As Ruger did with my 10/22’s Savage chose 10-round rotary magazines to feed the B22. Given the follower/feed lip alignment, it take some attention to slide each round in, but practice makes perfect. Just insert each cartridge at a slight angle, push the feed lips with the rim of the round, then rotate into place. You’ll get used to it.


The beefy scope rail Savage includes is firmly attached to the receiver with four screws. The rail extends past the end of the receiverabout an inch and a half. That extra rail space gives the shooter a lot of flexibility in mounting optics.


The the “SR” in the B22 FV-SR model designation stands for suppressor ready.  The heavy 16.25-inch barrel has a 1:16 twist with 1/2-28 threads and a generous shoulder.
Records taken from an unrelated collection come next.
lemma ab_eq : ∀ (entries : List (List (String × String))) (is_highest : Bool),
    select_steps_for_folder entries is_highest = select_steps_for_folder_alt entries is_highest := by
  intro entries is_highest
  unfold select_steps_for_folder select_steps_for_folder_alt
  dsimp only
  set es := PySem.List.sorted entries parseStep false with hes
  have hpw : (es.map parseStep).Pairwise (· ≤ ·) :=
    PySem.List.sorted_map_key_pairwise entries parseStep
  by_cases h0 : es = []
  · have hent : entries = [] := (PySem.List.sorted_eq_nil_iff entries parseStep false).mp h0
    simp [h0, hent]
  · have hent : entries ≠ [] :=
      fun h => h0 ((PySem.List.sorted_eq_nil_iff entries parseStep false).mpr h)
    have h0len : 0 < es.length := List.length_pos_iff.mpr h0
    rw [if_neg h0, if_neg hent]
    by_cases h10 : es.length < 10
    · rw [if_pos h10, if_pos h10]
    · rw [if_neg h10, if_neg h10]
      set ft := PySem.Set.add (PySem.Set.add PySem.Set.empty
                  (parseStep ((PySem.List.pyGet? es 0).getD [])))
                  (parseStep ((PySem.List.pyGet? es 1).getD [])) with hft
      have hsel : (es.foldl (stepA ft) ([], PySem.Set.empty)).1
          = (es.foldl (stepB ft) ([], none)).1 := loop_eq_start ft es hpw
      -- B's selection equals the group scan, hence A's fold
      have hBsel : ((PySem.List.sorted (PySem.Set.ofList (entries.map parseStep)) (fun x => x) false).filter
            (fun s => !(s == -1) && (PySem.Int.mod s 10 == 0) && !(PySem.Set.contains ft s))).map
            (fun s => (PySem.Dict.get?
              (entries.foldl (fun d e => PySem.Dict.setdefault d (parseStep e) e) PySem.Dict.empty) s).getD [])
          = (es.foldl (stepB ft) ([], none)).1 := by
        rw [groupFold_start ft es hpw, sortedKeys_eq entries]
        show ((PySem.List.dedup (es.map parseStep)).filter (passFt ft)).map _ = _
        apply List.map_congr_left
        intro s _
        rw [dict_first_get s entries PySem.Dict.empty]
        show (((entries.filter (fun e => parseStep e == s)).head?).getD []) = firstIn es s
        unfold firstIn
        rw [hes, sorted_filter_eq s entries]
      rw [hBsel, hsel]
      obtain ⟨sub, hsub, hsl⟩ := loopB_sublist ft es [] none
      set sel := (es.foldl (stepB ft) ([], none)).1 with hselB
      have hsubeq : sel = sub := by simpa using hsub
      have hpwsel : sel.Pairwise (fun a b => parseStep a ≤ parseStep b) := by
        rw [hsubeq]
        exact List.pairwise_map.mp (hpw.sublist (hsl.map parseStep))
      have hlastle : ∀ x ∈ sel, parseStep x ≤ parseStep ((PySem.List.pyGet? es (-1)).getD []) := by
        intro x hx
        rw [pyGet_neg_one es h0, ← List.getLast_map (f := parseStep) (by simp [h0])]
        exact le_getLast_of_pairwise _ hpw _ _ (List.mem_map_of_mem (hsl.subset (hsubeq ▸ hx)))
      have hpwapp : (sel ++ [(PySem.List.pyGet? es (-1)).getD []]).Pairwise
          (fun a b => parseStep a ≤ parseStep b) := by
        rw [List.pairwise_append]
        exact ⟨hpwsel, List.pairwise_singleton _ _, by
          intro x hx y hy; rw [List.mem_singleton] at hy; rw [hy]; exact hlastle x hx⟩
      cases is_highest with
      | false =>
        simp only [Bool.false_and, if_neg (Bool.false_ne_true)]
        exact PySem.List.sorted_eq_self_of_pairwise sel parseStep hpwsel
      | true =>
        simp only [Bool.true_and]
        by_cases hany : (sel.any (fun x => pyDictEq x ((PySem.List.pyGet? es (-1)).getD []))) = true
        · simp only [hany, Bool.not_true, if_neg (Bool.false_ne_true)]
          exact PySem.List.sorted_eq_self_of_pairwise sel parseStep hpwsel
        · rw [Bool.not_eq_true] at hany
          simp only [hany, Bool.not_false]
          exact PySem.List.sorted_eq_self_of_pairwise _ parseStep hpwapp

-- ===== VERDICT (by name: the statement is the Claim_ definition above) =====
theorem select_steps_for_folder_spec : Claim_equal_select_steps_for_folder := by
  intro entries is_highest _
  unfold Spec_select_steps_for_folder
  exact ab_eq entries is_highest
The rifle makes an ideal host for a suppressor.

Which brings us to the range results. Even with no free float, the B22 produces some amazing groups. A good portion of the credit for that precision can be attributed to the excellent Accutrigger. It has no perceptible take-up or over-travel, breaking as cleanly as millimeter-thin glass.

Using Remington match grade ammo, The B22 FV-SR produced an astounding 0.067-inch three-round group at 50 yards shooting from sand bags. Using all of my fingers and toes, that calculates out to 0.1279 MOA…truly impressive accuracy.

Shooting off-hand, the B22 is more than precise enough for your plinking and squirrel popping pleasure.

Savage’s B22 FV-SR is an ideal rifle to practice your shooting fundamentals. I have rifles that cost as much as 10 times the price that are scarcely any more accurate. That Savage managed to engineer this degree of precision into a $344 MSRP rifle ($249.99 from Brownells) is remarkable. I won’t be getting rid of my semi-auto 10/22’s anytime soon, but I enjoy shooting the Savage even more than my Rugers. Mark me down as a Savage fan.

Specifications: Savage B22 FV-SR

Stock: Synthetic
Sight: None, optics ready
Capacity: 10-round rotary magazine
Thread Pattern: 1/2-28
Barrel Length: 16.25 inches
Overall Length: 35.25 inches
Material: Carbon steel
Finish: Matte black
Twist: 1:16 RH
Weight: 6 pounds
MSRP: $344 ($249.99 at Brownells)

Ratings (out of five stars):

Style and Appearance  * * * * *
The B22 the has modern lines that stand out and look great.

Ergonomics  * * * *
It’s light, points naturally, and mounts easily. While comfortable, a grippier recoil pad would be appreciated.

Accuracy  * * * * *
The B22 shoots well under MOA with good quality ammo. Its accuracy is way above its price point.

Reliability  * * * * *
Bolt gun. It ran perfectly. Period.

Overall  * * * * 
I really was impressed with this rifle. The magazine could be a little easier to load and the stock could benefit from more texture and a butt pad. Its impressive accuracy, though, more than compensates for those two quibbles.